-- ===== VERDICT (by name: the statement is the Claim_ definition above) =====
theorem redist_in_banks_spec : Claim_equal_redist_in_banks := by
  intro banks _ hpre
  unfold Spec_redist_in_banks
  cases banks with
  | nil => exact absurd rfl hpre
  | cons b rest =>
    set n := rest.length + 1 with hn
    have hn0 : 0 < n := Nat.succ_pos _
    have hlen : (b :: rest).length = n := by simp [hn]
    set m := List.foldl max b rest with hm
    have hmax : PySem.List.max? (b :: rest) (fun y => y) = some m := PySem.List.max?_id_cons b rest
    have hmem : m ∈ b :: rest := PySem.List.max?_mem hmax
    set K := List.idxOf m (b :: rest) with hK
    have hKlt : K < n := by rw [← hlen]; exact List.idxOf_lt_length_iff.mpr hmem
    have hKlt' : K < (b :: rest).length := by rw [hlen]; exact hKlt
    have hgetK : (b :: rest)[K] = m := List.getElem_idxOf hKlt'
    have hget? : (b :: rest)[K]? = some m := by rw [List.getElem?_eq_getElem hKlt', hgetK]
    -- A's head: the chosen index and value
    have hA : redist_in_banks (b :: rest)
        = redistLoopAGo m.toNat ((b :: rest).set K 0) (K:Int) (n:Int) := by
      simp only [redist_in_banks, flb_eq_idxOf, ← hm, ← hK, PySem.List.pyGet?_natCast, hget?,
        PySem.List.pySetD_natCast, redistLoopA, hlen]
    -- B's head: same index and value
    have hidx : PySem.List.index? (b :: rest) m = some K :=
      (PySem.List.index?_eq_idxOf? _ _).trans (idxOf?_of_mem _ _ hmem)
    rw [hA]
    by_cases hpos : 0 < m
    · -- distribute: v = m tokens
      obtain ⟨v, hv⟩ : ∃ v : Nat, m = (v:Nat) := ⟨m.toNat, (Int.toNat_of_nonneg hpos.le).symm⟩
      have hq : PySem.Int.floordiv m ((n:Nat):Int) = ((v / n : Nat):Int) := by
        rw [hv]; exact PySem.Int.floordiv_natCast v n
      have hr : PySem.Int.mod m ((n:Nat):Int) = ((v % n : Nat):Int) := by
        rw [hv]; exact PySem.Int.mod_natCast v n
      simp only [redist_in_banks_alt, hmax, hidx, if_pos hpos, hlen, hq, hr]
      set banks1 := (b :: rest).set K 0 with hb1
      have hlen1 : banks1.length = n := by rw [hb1, List.length_set, hlen]
      set banks2 := banks1.map (fun x => x + ((v / n : Nat):Int)) with hb2
      have hlen2 : banks2.length = n := by rw [hb2, List.length_map, hlen1]
      have hrn : v % n < n := Nat.mod_lt _ hn0
      apply List.ext_getElem
      · rw [loopA_len, loopB_len, hlen1, hlen2]
      · intro j hj1 hj2
        have hjn : j < n := by rw [loopA_len, hlen1] at hj1; exact hj1
        have hj0 : (0:Int) ≤ (j:Int) := by positivity
        have hjn' : ((j:Nat):Int) < ((n:Nat):Int) := by exact_mod_cast hjn
        rw [← PySem.List.pyGetD_ofNat _ j 0 hj1, ← PySem.List.pyGetD_ofNat _ j 0 hj2]
        rw [show m = ((v:Nat):Int) from hv] -- not needed for toNat arg?
        rw [show ((v:Nat):Int).toNat = v from Int.toNat_natCast v]
        rw [loopA_point n hn0 j hjn v banks1 (K:Int) hlen1,
          hits_closed n hn0 ((K:Int)+1) (j:Int) hj0 hjn' v,
          loopB_point n hn0 (K:Int) j hjn (v % n) banks2 hlen2,
          hits_small n hn0 ((K:Int)+1) (j:Int) hj0 hjn' (v % n) hrn.le]
        have hmap : PySem.List.pyGetD banks2 ((j:Nat):Int) 0
            = PySem.List.pyGetD banks1 ((j:Nat):Int) 0 + ((v / n : Nat):Int) := by
          rw [PySem.List.pyGetD_ofNat banks2 j 0 (by rw [hlen2]; exact hjn),
            PySem.List.pyGetD_ofNat banks1 j 0 (by rw [hlen1]; exact hjn)]
          simp only [hb2, List.getElem_map]
        rw [hmap]
        push_cast
        ring
    · -- m ≤ 0: no tokens move; both sides return banks with bank K zeroed
      have hv0 : m.toNat = 0 := Int.toNat_of_nonpos (not_lt.mp hpos)
      rw [hv0]
      simp only [redist_in_banks_alt, hmax, hidx, if_neg hpos]
      rfl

=======

*HOW TO COMPLETE THIS TASK*.
For the listing above, print only the lines starting at the line containing "cases banks with" and ending at the line containing "simp only [redist_in_banks_alt, hmax, hidx, if_pos", exactly, both included.

*REPLY TO THE TASK*.
  cases banks with
  | nil => exact absurd rfl hpre
  | cons b rest =>
    set n := rest.length + 1 with hn
    have hn0 : 0 < n := Nat.succ_pos _
    have hlen : (b :: rest).length = n := by simp [hn]
    set m := List.foldl max b rest with hm
    have hmax : PySem.List.max? (b :: rest) (fun y => y) = some m := PySem.List.max?_id_cons b rest
    have hmem : m ∈ b :: rest := PySem.List.max?_mem hmax
    set K := List.idxOf m (b :: rest) with hK
    have hKlt : K < n := by rw [← hlen]; exact List.idxOf_lt_length_iff.mpr hmem
    have hKlt' : K < (b :: rest).length := by rw [hlen]; exact hKlt
    have hgetK : (b :: rest)[K] = m := List.getElem_idxOf hKlt'
    have hget? : (b :: rest)[K]? = some m := by rw [List.getElem?_eq_getElem hKlt', hgetK]
    -- A's head: the chosen index and value
    have hA : redist_in_banks (b :: rest)
        = redistLoopAGo m.toNat ((b :: rest).set K 0) (K:Int) (n:Int) := by
      simp only [redist_in_banks, flb_eq_idxOf, ← hm, ← hK, PySem.List.pyGet?_natCast, hget?,
        PySem.List.pySetD_natCast, redistLoopA, hlen]
    -- B's head: same index and value
    have hidx : PySem.List.index? (b :: rest) m = some K :=
      (PySem.List.index?_eq_idxOf? _ _).trans (idxOf?_of_mem _ _ hmem)
    rw [hA]
    by_cases hpos : 0 < m
    · -- distribute: v = m tokens
      obtain ⟨v, hv⟩ : ∃ v : Nat, m = (v:Nat) := ⟨m.toNat, (Int.toNat_of_nonneg hpos.le).symm⟩
      have hq : PySem.Int.floordiv m ((n:Nat):Int) = ((v / n : Nat):Int) := by
        rw [hv]; exact PySem.Int.floordiv_natCast v n
      have hr : PySem.Int.mod m ((n:Nat):Int) = ((v % n : Nat):Int) := by
        rw [hv]; exact PySem.Int.mod_natCast v n
      simp only [redist_in_banks_alt, hmax, hidx, if_pos hpos, hlen, hq, hr]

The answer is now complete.